-- pv_equiv track=rewrite | github.com/dcamposbiorender/AICoS-lab | src/personalization/brief_personalizer.py | _prioritize_highlights
-- ===== SOURCE A (Python) =====
-- from typing import Any, Dict, List, Optional, Set, Tuple
--
-- def _prioritize_highlights(highlights: List[str]) -> List[str]:
--     """Sort highlights by importance/relevance"""
--     if not highlights:
--         return []
--
--     # Simple prioritization - could be enhanced with scoring
--     priority_keywords = {
--         'organized': 3,
--         'mentioned': 3,
--         'commitment': 3,
--         'heavy': 2,
--         'created': 2,
--         'attended': 1,
--         'modified': 1,
--         'active': 1
--     }
--
--     def highlight_score(highlight: str) -> int:
--         score = 0
--         highlight_lower = highlight.lower()
--         for keyword, points in priority_keywords.items():
--             if keyword in highlight_lower:
--                 score += points
--         return score
--
--     # Sort by score, then alphabetically for consistency
--     return sorted(highlights, key=lambda h: (-highlight_score(h), h))
-- ===== SOURCE B (Python) =====
-- from typing import List
--
--
-- def _prioritize_highlights(highlights: List[str]) -> List[str]:
--     """Group highlights into score buckets, then emit buckets in descending
--     score order, each bucket sorted alphabetically."""
--     if not highlights:
--         return []
--
--     priority_keywords = {
--         'organized': 3,
--         'mentioned': 3,
--         'commitment': 3,
--         'heavy': 2,
--         'created': 2,
--         'attended': 1,
--         'modified': 1,
--         'active': 1
--     }
--
--     def highlight_score(highlight: str) -> int:
--         hl = highlight.lower()
--         return sum(points for kw, points in priority_keywords.items() if kw in hl)
--
--     buckets = {}
--     for h in highlights:
--         buckets.setdefault(highlight_score(h), []).append(h)
--
--     result = []
--     for s in sorted(buckets, reverse=True):
--         result.extend(sorted(buckets[s]))
--     return result
-- ===== Notes on version B (the rewrite author's own statement) =====
-- stated objective: alternative
-- what changed: Replaces the single composite-key (-score, string) sort by a score->bucket dict built in one pass, then emits distinct scores in descending order with each bucket sorted alphabetically.
import Mathlib
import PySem

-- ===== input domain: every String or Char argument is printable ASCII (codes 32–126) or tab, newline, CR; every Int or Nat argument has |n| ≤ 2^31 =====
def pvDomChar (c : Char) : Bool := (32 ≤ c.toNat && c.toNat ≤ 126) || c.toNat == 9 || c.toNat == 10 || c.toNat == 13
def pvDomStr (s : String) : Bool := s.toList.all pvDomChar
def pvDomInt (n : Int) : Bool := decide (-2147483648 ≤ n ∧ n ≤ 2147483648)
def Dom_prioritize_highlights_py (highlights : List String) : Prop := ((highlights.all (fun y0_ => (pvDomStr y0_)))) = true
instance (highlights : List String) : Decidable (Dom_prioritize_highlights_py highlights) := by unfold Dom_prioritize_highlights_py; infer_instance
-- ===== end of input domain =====

-- B groups highlights into score buckets and concatenates per-score alphabetical sorts, instead of one composite-key sort; same cost, different decomposition.

-- ===== PORT A =====
def pvKeywords : PySem.Dict String Int :=
  PySem.Dict.ofList [("organized", 3), ("mentioned", 3), ("commitment", 3), ("heavy", 2),
    ("created", 2), ("attended", 1), ("modified", 1), ("active", 1)]

def pvScoreA (highlight : String) : Int :=
  let highlight_lower := PySem.Str.lower highlight
  pvKeywords.items.foldl
    (fun score p => if PySem.Str.isIn p.1 highlight_lower then score + p.2 else score) 0

def prioritize_highlights_py (highlights : List String) : List String :=
  if highlights = [] then []
  else PySem.List.sorted2 highlights (fun h => -(pvScoreA h)) (fun h => h)

-- ===== PORT B =====
def pvScoreB (highlight : String) : Int :=
  let hl := PySem.Str.lower highlight
  ((pvKeywords.items.filter (fun p => PySem.Str.isIn p.1 hl)).map (fun p => p.2)).sum

def prioritize_highlights_py_alt (highlights : List String) : List String :=
  if highlights = [] then []
  else
    let buckets := highlights.foldl
      (fun d h => d.modify (pvScoreB h) [] (fun l => l ++ [h])) PySem.Dict.empty
    -- buckets[s] ported as getD s []: exact, every s iterated is a key of buckets
    (PySem.List.sorted buckets.keys (fun s => s) true).foldl
      (fun result s => result ++ PySem.List.sorted (buckets.getD s []) (fun x => x)) []

-- ===== PRECONDITION & SPEC =====
def Spec_prioritize_highlights_py (highlights : List String) (out : List String) : Prop := out = prioritize_highlights_py_alt highlights
instance (highlights : List String) (out : List String) : Decidable (Spec_prioritize_highlights_py highlights out) := by unfold Spec_prioritize_highlights_py; infer_instance

-- ===== CLAIM (what is proved, stated in full; the proofs are below) =====
def Claim_equal_prioritize_highlights_py : Prop := ∀ (highlights : List String), Dom_prioritize_highlights_py highlights → Spec_prioritize_highlights_py highlights (prioritize_highlights_py highlights)

-- ===== LEMMAS AND PROOFS =====

theorem pv_foldl_if_add {α : Type} (P : α → Bool) (f : α → Int) :
    ∀ (l : List α) (s : Int), l.foldl (fun acc p => if P p then acc + f p else acc) s = s + ((l.filter P).map f).sum := by
  intro l
  induction l with
  | nil => simp
  | cons x t ih =>
    intro s
    by_cases h : P x = true <;> simp [h, ih, List.filter_cons] <;> ring


theorem pv_sorted2_lex (xs : List String) (k1 : String → Int) (k2 : String → String) :
    PySem.List.sorted2 xs k1 k2 = PySem.List.sorted xs (fun x => toLex (k1 x, k2 x)) := by
  show List.foldl _ [] xs = List.foldl _ [] xs
  have h : (fun (a b : String) => decide (k1 a < k1 b) || (!decide (k1 b < k1 a) && decide (k2 a < k2 b)))
      = (fun a b => decide (toLex (k1 a, k2 a) < toLex (k1 b, k2 b))) := by
    funext a b
    simp only [Prod.Lex.toLex_lt_toLex]
    rcases lt_trichotomy (k1 a) (k1 b) with h1 | h1 | h1
    · simp [h1, not_lt_of_gt h1, h1.ne]
    · simp [h1]
    · simp [not_lt_of_gt h1, h1.ne', h1]
  simp only [PySem.List.sorted2, PySem.List.sorted]
  rw [h]
  rfl


theorem pv_perm_flatMap_filter (scores : List Int) (sc : String → Int) :
    ∀ (xs : List String), scores.Nodup → (∀ h ∈ xs, sc h ∈ scores) →
    (scores.flatMap (fun s => xs.filter (fun h => sc h == s))).Perm xs := by
  induction scores with
  | nil =>
    intro xs _ hall
    cases xs with
    | nil => simp
    | cons x t => exact absurd (hall x (by simp)) (by simp)
  | cons s rest ih =>
    intro xs hnd hall
    have hrest : ∀ s' ∈ rest, xs.filter (fun h => sc h == s')
        = (xs.filter (fun h => !(sc h == s))).filter (fun h => sc h == s') := by
      intro s' hs'
      rw [List.filter_filter]
      apply List.filter_congr
      intro x _
      have : s' ≠ s := by rintro rfl; exact (List.nodup_cons.mp hnd).1 hs'
      by_cases hx : sc x = s'
      · simp [hx, this]
      · simp [hx]
    have hflat : rest.flatMap (fun s' => xs.filter (fun h => sc h == s'))
        = rest.flatMap (fun s' => (xs.filter (fun h => !(sc h == s))).filter (fun h => sc h == s')) := by
      apply List.flatMap_congr
      intro s' hs'
      exact hrest s' hs'
    have ihh := ih (xs.filter (fun h => !(sc h == s))) (List.nodup_cons.mp hnd).2 (by
      intro h hh
      have := List.of_mem_filter hh
      have hmem := hall h (List.mem_of_mem_filter hh)
      simp at this
      simpa [this] using hmem)
    rw [List.flatMap_cons, hflat]
    exact ((ihh.append_left (xs.filter (fun h => sc h == s))).trans
      (by simpa using List.filter_append_perm (fun h => sc h == s) xs))


theorem pvScore_eq (h : String) : pvScoreB h = pvScoreA h := by
  simp [pvScoreA, pvScoreB, pv_foldl_if_add]


theorem pv_main (xs : List String) : prioritize_highlights_py xs = prioritize_highlights_py_alt xs := by
  by_cases hxs : xs = []
  · simp [prioritize_highlights_py, prioritize_highlights_py_alt, hxs]
  · unfold prioritize_highlights_py prioritize_highlights_py_alt
    simp only [if_neg hxs]
    have hsc : pvScoreB = pvScoreA := funext pvScore_eq
    rw [pv_sorted2_lex, hsc]
    set keyL : String → Lex (Int × String) := fun x => toLex (-(pvScoreA x), x) with hkey
    set buckets := xs.foldl (fun d h => d.modify (pvScoreA h) [] (fun l => l ++ [h]))
      PySem.Dict.empty with hbdef
    have hpairs : buckets = (xs.map (fun h => (pvScoreA h, h))).foldl
        (fun d p => d.modify p.1 [] (fun l => l ++ [p.2])) PySem.Dict.empty := by
      rw [hbdef, List.foldl_map]
    have hbgetD : ∀ s, buckets.getD s [] = xs.filter (fun h => pvScoreA h == s) := by
      intro s
      rw [hpairs, PySem.Dict.getD_foldl_modify_append]
      simp [List.filter_map, Function.comp_def]
    have hbkeys : buckets.keys = PySem.Set.ofList (xs.map pvScoreA) := by
      rw [hbdef, PySem.Dict.keys_foldl_modify_key xs pvScoreA [] (fun _ h => fun l => l ++ [h])]
      rfl
    have hknd : buckets.keys.Nodup := by
      rw [hbkeys]; exact PySem.Set.nodup_ofList _
    set SK := PySem.List.sorted buckets.keys (fun s => s) true with hSK
    have hSKnd : SK.Nodup := by
      rw [hSK]; exact (PySem.List.sorted_perm buckets.keys (fun s => s) true).symm.nodup hknd
    have hSKmem : ∀ h ∈ xs, pvScoreA h ∈ SK := by
      intro h hh
      rw [hSK, PySem.List.mem_sorted, hbkeys, PySem.Set.mem_ofList]
      exact List.mem_map_of_mem hh
    rw [PySem.List.foldl_append_eq_flatMap, List.nil_append]
    -- B's result as a flat map
    set B := SK.flatMap (fun s => PySem.List.sorted (buckets.getD s []) (fun x => x)) with hB
    have hBperm : B.Perm xs := by
      have h1 : B.Perm (SK.flatMap (fun s => xs.filter (fun h => pvScoreA h == s))) := by
        apply List.Perm.flatMap (List.Perm.refl SK)
        intro s _
        rw [hbgetD]
        exact PySem.List.sorted_perm _ _ _
      exact h1.trans (pv_perm_flatMap_filter SK pvScoreA xs hSKnd hSKmem)
    have hAperm : (PySem.List.sorted xs keyL).Perm xs := PySem.List.sorted_perm _ _ _
    have hApw : (PySem.List.sorted xs keyL).Pairwise (fun a b => keyL a ≤ keyL b) :=
      PySem.List.sorted_pairwise xs keyL
    have hscore : ∀ s, ∀ m ∈ PySem.List.sorted (buckets.getD s []) (fun x => x), pvScoreA m = s := by
      intro s m hm
      rw [PySem.List.mem_sorted, hbgetD] at hm
      simpa using (List.of_mem_filter hm)
    have hBpw : B.Pairwise (fun a b => keyL a ≤ keyL b) := by
      rw [hB, List.pairwise_flatMap]
      constructor
      · intro s _
        have := PySem.List.sorted_pairwise (buckets.getD s []) (fun x => x)
        refine this.imp_of_mem ?_
        intro a b ha hb hab
        rw [hkey]
        rw [Prod.Lex.toLex_le_toLex]
        right
        exact ⟨by rw [hscore s a ha, hscore s b hb], hab⟩
      · have hp1 : SK.Pairwise (fun s1 s2 => s2 ≤ s1) := by
          simpa using PySem.List.sorted_pairwise_rev buckets.keys (fun s => s)
        have hp2 : SK.Pairwise (fun s1 s2 => s1 ≠ s2) := hSKnd
        refine (hp1.and hp2).imp_of_mem ?_
        rintro s1 s2 _ _ ⟨hle, hne⟩ x hx y hy
        rw [hkey, Prod.Lex.toLex_le_toLex]
        left
        rw [hscore s1 x hx, hscore s2 y hy]
        omega
    exact List.Perm.eq_of_pairwise
      (fun a b _ _ h1 h2 => by
        have : keyL a = keyL b := le_antisymm h1 h2
        have := congrArg ofLex this
        exact congrArg Prod.snd this)
      hApw hBpw (hAperm.trans hBperm.symm)

-- ===== VERDICT (by name: the statement is the Claim_ definition above) =====
theorem prioritize_highlights_py_spec : Claim_equal_prioritize_highlights_py := by
  intro highlights _
  unfold Spec_prioritize_highlights_py
  exact pv_main highlights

▶ Work instructions
Using the listing above, copy exactly the line that contains "score order, each", the line that contains "-- stated objective: alternative", and each line that falls between them.

▶ Task solution
--     score order, each bucket sorted alphabetically."""
--     if not highlights:
--         return []
--
--     priority_keywords = {
--         'organized': 3,
--         'mentioned': 3,
--         'commitment': 3,
--         'heavy': 2,
--         'created': 2,
--         'attended': 1,
--         'modified': 1,
--         'active': 1
--     }
--
--     def highlight_score(highlight: str) -> int:
--         hl = highlight.lower()
--         return sum(points for kw, points in priority_keywords.items() if kw in hl)
--
--     buckets = {}
--     for h in highlights:
--         buckets.setdefault(highlight_score(h), []).append(h)
--
--     result = []
--     for s in sorted(buckets, reverse=True):
--         result.extend(sorted(buckets[s]))
--     return result
-- ===== Notes on version B (the rewrite author's own statement) =====
-- stated objective: alternative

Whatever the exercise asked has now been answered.